The study of complex microbial communities (metacommunities) and their interactions with the environment, with their hosts, or other organisms, involves mainly the analysis of their genetic potential (metagenomics), their activity in terms of expressed genes (metatranscriptomics) or the products of their activities (metaproteomics and metabolomics).
Description of microbial communities
A quick and cheap approach to the description of microbial communities consists of "labeling" the organisms present in a sample, to obtain their taxonomic annotation, associated with the count of the times they are found within the same sample, such as approximation of the relative abundance of each organism (taxon). This approach has been given various names such as meta-barcoding, gene-survey or, probably what we like best: "metataxonomy".
This name refers to the description of the taxonomy of a complex population or metapopulation. In general, it make use of universal primers to amplify the 16S ribosomal gene from - ideally - all the bacteria in a sample by means of PCR (Polymerase Chain Reaction). The term "metagenomics" is often misused for this type of approach. Actually, we use the term metagenomics to describe the entire genomic potential of a complex sample through an approach based on the random shearing of DNA extracted from a natural sample and its sequencing. In sensu-stricto metagenomics, there is no bias from selection imposed by primers chose or estimation errors derived from the polymerase chain reaction. We could say that what you see is what you get.
Metataxonomy
Amplicon-based microbial diversity descriptions focus on comparing 16S ribosomal gene amplicons and then using the counts in distribution analyses.
Metagenomics
In metagenomic analyses, the DNA coming from a sample containing a complex community is sheared randomly, sequenced, assembled and, finally, annotated. Functional and taxonomic profiles are then obtained and reported for downstream descriptive and statistic analysis.

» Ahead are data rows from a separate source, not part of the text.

-- pv_equiv track=rewrite | github.com/pypi-data/pypi-mirror-402 | packages/LHCbDIRAC/lhcbdirac-12.0.5-py3-none-any.whl/LHCbDIRAC/BookkeepingSystem/Client/objects.py | prepend
-- ===== SOURCE A (Python) =====
-- def prepend(string, indent="___"):
--     """add string."""
--     string = string.strip("\n")
--     tokens = string.split("\n")
--     newstr = ""
--     for token in tokens[0:-1]:
--         newstr += indent + token + "\n"
--     newstr += indent + tokens[-1]
--     return newstr
-- ===== SOURCE B (Python) =====
-- def prepend(string, indent="___"):
--     """add string."""
--     s = string.strip("\n")
--     return indent + s.replace("\n", "\n" + indent)
-- ===== Notes on version B (the rewrite author's own statement) =====
-- stated objective: simpler
-- what changed: B drops the split-into-tokens loop with repeated string concatenation and computes the result as one substitution: strip the newlines, prepend the indent once, and replace every internal newline by newline+indent.
import Mathlib
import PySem

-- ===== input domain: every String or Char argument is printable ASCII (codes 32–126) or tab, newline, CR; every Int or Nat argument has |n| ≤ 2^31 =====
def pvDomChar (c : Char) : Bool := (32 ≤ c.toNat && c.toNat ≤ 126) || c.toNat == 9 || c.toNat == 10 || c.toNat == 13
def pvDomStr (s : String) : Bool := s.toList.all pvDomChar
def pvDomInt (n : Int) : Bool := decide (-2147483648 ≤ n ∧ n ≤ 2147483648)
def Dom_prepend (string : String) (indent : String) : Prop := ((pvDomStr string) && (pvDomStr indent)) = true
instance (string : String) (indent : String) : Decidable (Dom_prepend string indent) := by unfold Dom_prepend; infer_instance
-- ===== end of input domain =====

-- B replaces A's split-into-tokens loop by one strip + one replace; objective: simpler.

-- ===== PORT A =====
-- literal port of A over code points (PySem.Chars is exact on the stated ASCII domain):
-- strip "\n", split on "\n", loop over tokens[0:-1] concatenating, then append indent + tokens[-1].
-- tokens[-1] uses pyGet? with .getD []: split always returns a nonempty list, so the default is unreachable.
def prepend (string : String) (indent : String) : String :=
  let s := PySem.Chars.stripChars string.toList ['\n']
  let tokens := PySem.Chars.splitOn s ['\n']
  let newstr := (PySem.List.slice tokens (some 0) (some (-1))).foldl
      (fun acc tok => acc ++ indent.toList ++ tok ++ ['\n']) []
  String.ofList (newstr ++ indent.toList ++ (PySem.List.pyGet? tokens (-1)).getD [])

-- ===== PORT B =====
-- literal port of B: indent + stripped.replace("\n", "\n" + indent)
def prepend_alt (string : String) (indent : String) : String :=
  let s := PySem.Chars.stripChars string.toList ['\n']
  String.ofList (indent.toList ++ PySem.Chars.replace s ['\n'] ('\n' :: indent.toList))

-- ===== PRECONDITION & SPEC =====
def Spec_prepend (string : String) (indent : String) (out : String) : Prop := out = prepend_alt string indent
instance (string : String) (indent : String) (out : String) : Decidable (Spec_prepend string indent out) := by unfold Spec_prepend; infer_instance

-- ===== CLAIM (what is proved, stated in full; the proofs are below) =====
def Claim_equal_prepend : Prop := ∀ (string : String) (indent : String), Dom_prepend string indent → Spec_prepend string indent (prepend string indent)

-- ===== LEMMAS AND PROOFS =====

-- structural version of replace with a fixed single-char pattern '\n'
def pvRepl (nw : List Char) : List Char → List Char
  | [] => []
  | c :: t => if c = '\n' then nw ++ pvRepl nw t else c :: pvRepl nw t

-- structural version of splitOn.go's token accumulation
def pvTok : List Char → List Char → List (List Char)
  | [], cur => [cur.reverse]
  | c :: t, cur => if c = '\n' then cur.reverse :: pvTok t [] else pvTok t (c :: cur)

theorem pvTok_ne_nil (l cur : List Char) : pvTok l cur ≠ [] := by
  induction l generalizing cur with
  | nil => simp [pvTok]
  | cons c t ih => by_cases h : c = '\n' <;> simp [pvTok, h, ih]

theorem replace_go_eq (nw : List Char) (l : List Char) (fuel : Nat)
    (h : l.length ≤ fuel) (acc : List Char) :
    PySem.Chars.replace.go ['\n'] nw fuel l acc = acc.reverse ++ pvRepl nw l := by
  induction fuel generalizing l acc with
  | zero =>
      have : l = [] := by
        cases l with
        | nil => rfl
        | cons c t => simp at h
      subst this
      simp [PySem.Chars.replace.go, pvRepl]
  | succ n ih =>
      cases l with
      | nil => simp [PySem.Chars.replace.go, pvRepl]
      | cons c t =>
          by_cases hc : c = '\n'
          · subst hc
            have hgo : PySem.Chars.replace.go ['\n'] nw (n+1) ('\n'::t) acc
                = PySem.Chars.replace.go ['\n'] nw n t (nw.reverse ++ acc) := by
              simp [PySem.Chars.replace.go, List.isPrefixOf]
            rw [hgo, ih t (by simpa using Nat.le_of_succ_le_succ h) (nw.reverse ++ acc)]
            simp [pvRepl]
          · have hbeq : (c == '\n') = false := by simpa using hc
            have hgo : PySem.Chars.replace.go ['\n'] nw (n+1) (c::t) acc
                = PySem.Chars.replace.go ['\n'] nw n t (c :: acc) := by
              simp only [PySem.Chars.replace.go, List.isPrefixOf]
              rw [if_neg (by simp [Ne.symm hc])]
            rw [hgo, ih t (by simpa using Nat.le_of_succ_le_succ h) (c :: acc)]
            simp [pvRepl, hc]

theorem splitOn_go_eq (l : List Char) (fuel : Nat) (h : l.length ≤ fuel)
    (cur : List Char) (acc : List (List Char)) :
    PySem.Chars.splitOn.go ['\n'] fuel l cur acc = acc.reverse ++ pvTok l cur := by
  induction fuel generalizing l cur acc with
  | zero =>
      have : l = [] := by
        cases l with
        | nil => rfl
        | cons c t => simp at h
      subst this
      simp [PySem.Chars.splitOn.go, pvTok]
  | succ n ih =>
      cases l with
      | nil => simp [PySem.Chars.splitOn.go, pvTok]
      | cons c t =>
          by_cases hc : c = '\n'
          · subst hc
            have hgo : PySem.Chars.splitOn.go ['\n'] (n+1) ('\n'::t) cur acc
                = PySem.Chars.splitOn.go ['\n'] n t [] (cur.reverse :: acc) := by
              simp [PySem.Chars.splitOn.go, List.isPrefixOf]
            rw [hgo, ih t (by simpa using Nat.le_of_succ_le_succ h) [] (cur.reverse :: acc)]
            simp [pvTok]
          · have hbeq : (c == '\n') = false := by simpa using hc
            have hgo : PySem.Chars.splitOn.go ['\n'] (n+1) (c::t) cur acc
                = PySem.Chars.splitOn.go ['\n'] n t (c :: cur) acc := by
              simp only [PySem.Chars.splitOn.go, List.isPrefixOf]
              rw [if_neg (by simp [Ne.symm hc])]
            rw [hgo, ih t (by simpa using Nat.le_of_succ_le_succ h) (c :: cur) acc]
            simp [pvTok, hc]

theorem pyGet?_neg_one {α : Type} (xs : List α) :
    PySem.List.pyGet? xs (-1) = xs.getLast? := by
  cases xs with
  | nil => simp [PySem.List.pyGet?, PySem.List.pyIdx?]
  | cons x t =>
      simp only [PySem.List.pyGet?, PySem.List.pyIdx?]
      have h1 : ¬ (0 : Int) ≤ -1 := by omega
      have h2 : -((x :: t).length : Int) ≤ -1 := by
        simp only [List.length_cons]; omega
      simp only [if_neg h1, if_pos h2, Option.bind]
      simp [List.getLast?_eq_getElem?]

theorem slice_zero_neg_one {α : Type} (xs : List α) :
    PySem.List.slice xs (some 0) (some (-1)) = xs.dropLast := by
  simp only [PySem.List.slice]
  have h0 : PySem.List.clampIdx xs.length 0 = 0 := by
    simp [PySem.List.clampIdx]
  have h1 : PySem.List.clampIdx xs.length (-1) = xs.length - 1 := by
    simp only [PySem.List.clampIdx]
    split_ifs <;> omega
  rw [h0, h1]
  simp [List.dropLast_eq_take]

theorem foldl_indent (ind : List Char) (l : List (List Char)) (a : List Char) :
    l.foldl (fun acc tok => acc ++ ind ++ tok ++ ['\n']) a
      = a ++ l.flatMap (fun tok => ind ++ tok ++ ['\n']) := by
  induction l generalizing a with
  | nil => simp
  | cons x xs ih => simp [List.flatMap_def]

-- the value A assembles from a token list
def pvGlue (ind : List Char) (ts : List (List Char)) : List Char :=
  ts.dropLast.flatMap (fun tok => ind ++ tok ++ ['\n']) ++ ind ++ (ts.getLast?).getD []

theorem glue_tok (ind : List Char) (l cur : List Char) :
    pvGlue ind (pvTok l cur) = ind ++ cur.reverse ++ pvRepl ('\n' :: ind) l := by
  induction l generalizing cur with
  | nil => simp [pvTok, pvGlue, pvRepl]
  | cons c t ih =>
      by_cases hc : c = '\n'
      · subst hc
        have hne := pvTok_ne_nil t []
        simp only [pvTok, pvRepl, if_true]
        have hdrop : (cur.reverse :: pvTok t []).dropLast = cur.reverse :: (pvTok t []).dropLast := by
          cases h : pvTok t [] with
          | nil => exact absurd h hne
          | cons a b => simp
        have hlast : (cur.reverse :: pvTok t []).getLast? = (pvTok t []).getLast? := by
          cases h : pvTok t [] with
          | nil => exact absurd h hne
          | cons a b => simp [List.getLast?_cons_cons]
        simp only [pvGlue]
        rw [hdrop, hlast, List.flatMap_cons]
        have ih0 := ih ([] : List Char)
        simp only [pvGlue, List.reverse_nil, List.append_nil] at ih0
        simp only [List.append_assoc] at ih0 ⊢
        simp [ih0]
      · simp only [pvTok, pvRepl, if_neg hc]
        rw [ih (c :: cur)]
        simp

-- ===== VERDICT (by name: the statement is the Claim_ definition above) =====
theorem prepend_spec : Claim_equal_prepend := by
  intro string indent _
  unfold Spec_prepend prepend prepend_alt
  simp only [PySem.Chars.splitOn, PySem.Chars.replace]
  set s := PySem.Chars.stripChars string.toList ['\n'] with hs
  have hsplit := splitOn_go_eq s (s.length + 1) (by omega) [] []
  have hrepl := replace_go_eq ('\n' :: indent.toList) s s.length (le_refl _) []
  simp only [List.reverse_nil, List.nil_append] at hsplit hrepl
  rw [hsplit, show (['\n'] : List Char).isEmpty = false from rfl]
  simp only [Bool.false_eq_true, if_false, hrepl]
  rw [slice_zero_neg_one, foldl_indent, pyGet?_neg_one]
  have hg := glue_tok indent.toList s []
  simp only [List.reverse_nil, List.append_nil] at hg
  rw [List.nil_append]
  exact congrArg String.ofList hg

In this article we are going to talk about the advances in the sequencing of 16S amplicons obtained with the new third-generation sequencing technologies, referring especially to the results of the new sequencer from the company Pacific Biosciences (PacBio) and its Sequel-II sequencer.

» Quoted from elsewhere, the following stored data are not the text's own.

-- pv_equiv track=rewrite | github.com/muhammadzaini213/AI-Pemberantas | plot/sa_vrp_garage_as_tpa.py | split_into_trips
-- ===== SOURCE A (Python) =====
-- def split_into_trips(tps_sequence, demand_per_tps, capacity, garage_node):
--     route = [garage_node]
--     curr_load = 0
--     for t in tps_sequence:
--         demand = demand_per_tps.get(t, 1)
--         if curr_load + demand > capacity:
--             route.append(garage_node)
--             route.append(garage_node)  # start new trip
--             curr_load = 0
--         route.append(t)
--         curr_load += demand
--     if route[-1] != garage_node:
--         route.append(garage_node)
--     return route
-- ===== SOURCE B (Python) =====
-- def split_into_trips(tps_sequence, demand_per_tps, capacity, garage_node):
--     # Phase 1: greedily group the sequence into capacity-limited trips.
--     trips = []
--     cur = []
--     load = 0
--     for t in tps_sequence:
--         d = demand_per_tps.get(t, 1)
--         if load + d > capacity:
--             trips.append(cur)
--             cur = []
--             load = 0
--         cur.append(t)
--         load += d
--     trips.append(cur)
--     # Phase 2: emit the route, separating consecutive trips by a double garage stop.
--     route = [garage_node]
--     first = True
--     for trip in trips:
--         if not first:
--             route += [garage_node, garage_node]
--         route += trip
--         first = False
--     if route[-1] != garage_node:
--         route.append(garage_node)
--     return route
-- ===== Notes on version B (the rewrite author's own statement) =====
-- stated objective: alternative
-- what changed: Replaces A's single fused loop that interleaves garage stops into the route as it scans with a two-phase decomposition: first greedily group the sequence into capacity-limited trips (list of sublists), then emit the route by joining the trips with double garage stops.
import Mathlib
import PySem

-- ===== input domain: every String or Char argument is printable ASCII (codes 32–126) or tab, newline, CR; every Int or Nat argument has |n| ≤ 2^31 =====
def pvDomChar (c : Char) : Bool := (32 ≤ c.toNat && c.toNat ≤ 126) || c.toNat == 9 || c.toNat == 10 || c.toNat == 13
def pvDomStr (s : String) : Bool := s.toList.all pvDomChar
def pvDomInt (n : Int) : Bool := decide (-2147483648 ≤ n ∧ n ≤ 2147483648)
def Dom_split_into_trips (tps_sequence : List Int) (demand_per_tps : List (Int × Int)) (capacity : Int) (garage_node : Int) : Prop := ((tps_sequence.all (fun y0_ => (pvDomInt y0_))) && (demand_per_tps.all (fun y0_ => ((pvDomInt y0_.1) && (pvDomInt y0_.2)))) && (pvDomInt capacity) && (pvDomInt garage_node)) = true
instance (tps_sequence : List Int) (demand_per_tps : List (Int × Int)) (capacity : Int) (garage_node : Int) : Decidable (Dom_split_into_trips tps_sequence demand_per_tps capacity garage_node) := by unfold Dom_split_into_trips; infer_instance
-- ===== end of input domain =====

-- ===== PORT A =====
-- B re-decomposes A's single fused loop into group-into-trips + emit-with-separators phases (objective: alternative decomposition, same cost).
def stepA (demand_per_tps : List (Int × Int)) (capacity garage_node : Int)
    (s : List Int × Int) (t : Int) : List Int × Int :=
  let demand := PySem.Dict.getD (PySem.Dict.ofList demand_per_tps) t 1
  let s := if s.2 + demand > capacity then (s.1 ++ [garage_node, garage_node], (0 : Int)) else s
  (s.1 ++ [t], s.2 + demand)

-- shared final lines of both Pythons: `if route[-1] != garage_node: route.append(garage_node)`
-- (the `none` branch is a totality guard; route is always nonempty)
def finishRoute (garage_node : Int) (route : List Int) : List Int :=
  match PySem.List.pyGet? route (-1) with
  | some x => if x ≠ garage_node then route ++ [garage_node] else route
  | none => route

def split_into_trips (tps_sequence : List Int) (demand_per_tps : List (Int × Int)) (capacity : Int) (garage_node : Int) : List Int :=
  let r := List.foldl (stepA demand_per_tps capacity garage_node) ([garage_node], 0) tps_sequence
  finishRoute garage_node r.1

-- ===== PORT B =====
def stepB (demand_per_tps : List (Int × Int)) (capacity : Int)
    (s : List (List Int) × List Int × Int) (t : Int) : List (List Int) × List Int × Int :=
  let d := PySem.Dict.getD (PySem.Dict.ofList demand_per_tps) t 1
  let s := if s.2.2 + d > capacity then (s.1 ++ [s.2.1], ([] : List Int), (0 : Int)) else s
  (s.1, s.2.1 ++ [t], s.2.2 + d)

def emitStep (garage_node : Int) (s : List Int × Bool) (trip : List Int) : List Int × Bool :=
  (if s.2 then s.1 ++ trip else s.1 ++ [garage_node, garage_node] ++ trip, false)

def split_into_trips_alt (tps_sequence : List Int) (demand_per_tps : List (Int × Int)) (capacity : Int) (garage_node : Int) : List Int :=
  let gst := List.foldl (stepB demand_per_tps capacity) (([] : List (List Int)), ([] : List Int), (0 : Int)) tps_sequence
  let trips := gst.1 ++ [gst.2.1]
  let er := List.foldl (emitStep garage_node) (([garage_node], true)) trips
  finishRoute garage_node er.1

-- ===== PRECONDITION & SPEC =====
def Spec_split_into_trips (tps_sequence : List Int) (demand_per_tps : List (Int × Int)) (capacity : Int) (garage_node : Int) (out : List Int) : Prop := out = split_into_trips_alt tps_sequence demand_per_tps capacity garage_node
instance (tps_sequence : List Int) (demand_per_tps : List (Int × Int)) (capacity : Int) (garage_node : Int) (out : List Int) : Decidable (Spec_split_into_trips tps_sequence demand_per_tps capacity garage_node out) := by unfold Spec_split_into_trips; infer_instance

-- ===== CLAIM (what is proved, stated in full; the proofs are below) =====
def Claim_equal_split_into_trips : Prop := ∀ (tps_sequence : List Int) (demand_per_tps : List (Int × Int)) (capacity : Int) (garage_node : Int), Dom_split_into_trips tps_sequence demand_per_tps capacity garage_node → Spec_split_into_trips tps_sequence demand_per_tps capacity garage_node (split_into_trips tps_sequence demand_per_tps capacity garage_node)

-- ===== LEMMAS AND PROOFS =====

-- the route body emitted for a nonempty list of trips: first trip plain, each later trip preceded by a double garage stop
def interG (garage_node : Int) : List (List Int) → List Int
  | [] => []
  | t :: ts => t ++ ts.flatMap (fun tr => garage_node :: garage_node :: tr)

theorem interG_snoc_item (g : Int) (acc : List (List Int)) (cur : List Int) (t : Int) :
    interG g (acc ++ [cur ++ [t]]) = interG g (acc ++ [cur]) ++ [t] := by
  cases acc <;> simp [interG]

theorem cons_exists (acc : List (List Int)) (cur : List Int) :
    ∃ t0 ts, acc ++ [cur] = t0 :: ts := by
  cases acc <;> exact ⟨_, _, rfl⟩

theorem loop_rel (dem : List (Int × Int)) (cap g : Int) :
    ∀ (seq : List Int) (acc : List (List Int)) (cur : List Int) (load : Int),
    List.foldl (stepA dem cap g) (g :: interG g (acc ++ [cur]), load) seq
      = (fun s => (g :: interG g (s.1 ++ [s.2.1]), s.2.2))
          (List.foldl (stepB dem cap) (acc, cur, load) seq) := by
  intro seq
  induction seq with
  | nil => intro acc cur load; rfl
  | cons t rest ih =>
    intro acc cur load
    by_cases h : load + PySem.Dict.getD (PySem.Dict.ofList dem) t 1 > cap
    · have e1 : stepA dem cap g (g :: interG g (acc ++ [cur]), load) t
          = (g :: interG g ((acc ++ [cur]) ++ [[t]]), 0 + PySem.Dict.getD (PySem.Dict.ofList dem) t 1) := by
        obtain ⟨t0, ts, he⟩ := cons_exists acc cur
        rw [he]
        simp [stepA, if_pos h, interG]
      have e2 : stepB dem cap (acc, cur, load) t
          = (acc ++ [cur], [t], 0 + PySem.Dict.getD (PySem.Dict.ofList dem) t 1) := by
        simp [stepB, if_pos h]
      simp only [List.foldl_cons, e1, e2]
      simpa [List.append_assoc] using
        ih (acc ++ [cur]) [t] (0 + PySem.Dict.getD (PySem.Dict.ofList dem) t 1)
    · have e1 : stepA dem cap g (g :: interG g (acc ++ [cur]), load) t
          = (g :: interG g (acc ++ [cur ++ [t]]), load + PySem.Dict.getD (PySem.Dict.ofList dem) t 1) := by
        simp [stepA, if_neg h, interG_snoc_item]
      have e2 : stepB dem cap (acc, cur, load) t
          = (acc, cur ++ [t], load + PySem.Dict.getD (PySem.Dict.ofList dem) t 1) := by
        simp [stepB, if_neg h]
      simp only [List.foldl_cons, e1, e2]
      exact ih acc (cur ++ [t]) (load + PySem.Dict.getD (PySem.Dict.ofList dem) t 1)

theorem emit_false (g : Int) :
    ∀ (trips : List (List Int)) (r : List Int),
    List.foldl (emitStep g) (r, false) trips
      = (r ++ trips.flatMap (fun tr => g :: g :: tr), false) := by
  intro trips
  induction trips with
  | nil => intro r; simp
  | cons t ts ih => intro r; simp [emitStep, ih]

theorem emit_true (g : Int) (t0 : List Int) (ts : List (List Int)) :
    (List.foldl (emitStep g) (([g], true)) (t0 :: ts)).1 = g :: interG g (t0 :: ts) := by
  simp [emitStep, emit_false, interG]

-- ===== VERDICT (by name: the statement is the Claim_ definition above) =====
theorem split_into_trips_spec : Claim_equal_split_into_trips := by
  intro seq dem cap g _dom
  unfold Spec_split_into_trips split_into_trips split_into_trips_alt
  have base : ([g] : List Int) = g :: interG g (([] : List (List Int)) ++ [([] : List Int)]) := by
    simp [interG]
  have h := loop_rel dem cap g seq [] [] 0
  rw [← base] at h
  rw [h]
  obtain ⟨t0, ts, he⟩ :=
    cons_exists (List.foldl (stepB dem cap) ([], [], 0) seq).1
      (List.foldl (stepB dem cap) ([], [], 0) seq).2.1
  simp only [he, emit_true]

16S rDNA gene amplification
From the 1990s until the advent of second-generation methods, the description of taxa distributions in microbial communities was carried through a DNA extraction protocol, its amplification with universal primers, cloning of the amplicons in commercial plasmid vectors, transformation, selection of clones and individual sequencing of each insert from each clone using the famous (and still in use) Sanger method (first generation). Second-generation methods have made it possible to skip the cloning step and directly sequence the amplicons, albeit with previous steps of preparing sequencing libraries, producing, in the end hundreds of thousands of sequences in a single experiment. In this way, we have achieved a very high number of sequences per sample, and an unprecedented cost reduction per experiment. Descriptions of microbiota in the 1990s could be published with fewer than 100 sequences per sample, attempting to tell an ecological story with so little information. With the entry of the second generation of sequencers, the analyzes were carried out with such a high number of sequences per sample, that they allowed us to effortlessly saturate all the rarefaction curves, even from the most diverse environments.
Rarefaction
Rarefaction curves. The X axis represents the number of considered sequences for each sample (lines); the Y axis reports the number of observed unique sequences.
But what have we lost? We have lost in specificity. Second generation methods cannot sequence beyond 300 base pairs (even with specific protocols to sequence an amplicon by two directions to obtain a longer read extension). In general, studies on the distribution of the 16S ribosomal gene are carried out using amplicons with a size of around 450 base pairs (in the best of cases) and that include, at most, two hypervariable regions of said gene. This information is then used to identify the most likely taxonomic rank by matching each representative sequence against a database (as one of the most common approaches). The problem we face is that in order to obtain a reliable taxonomic assignment down to the rank of species (or clone) we need the sequence of the complete 16S ribosomal gene. This is impossible to achieve using second generation methods due to their technical limitation.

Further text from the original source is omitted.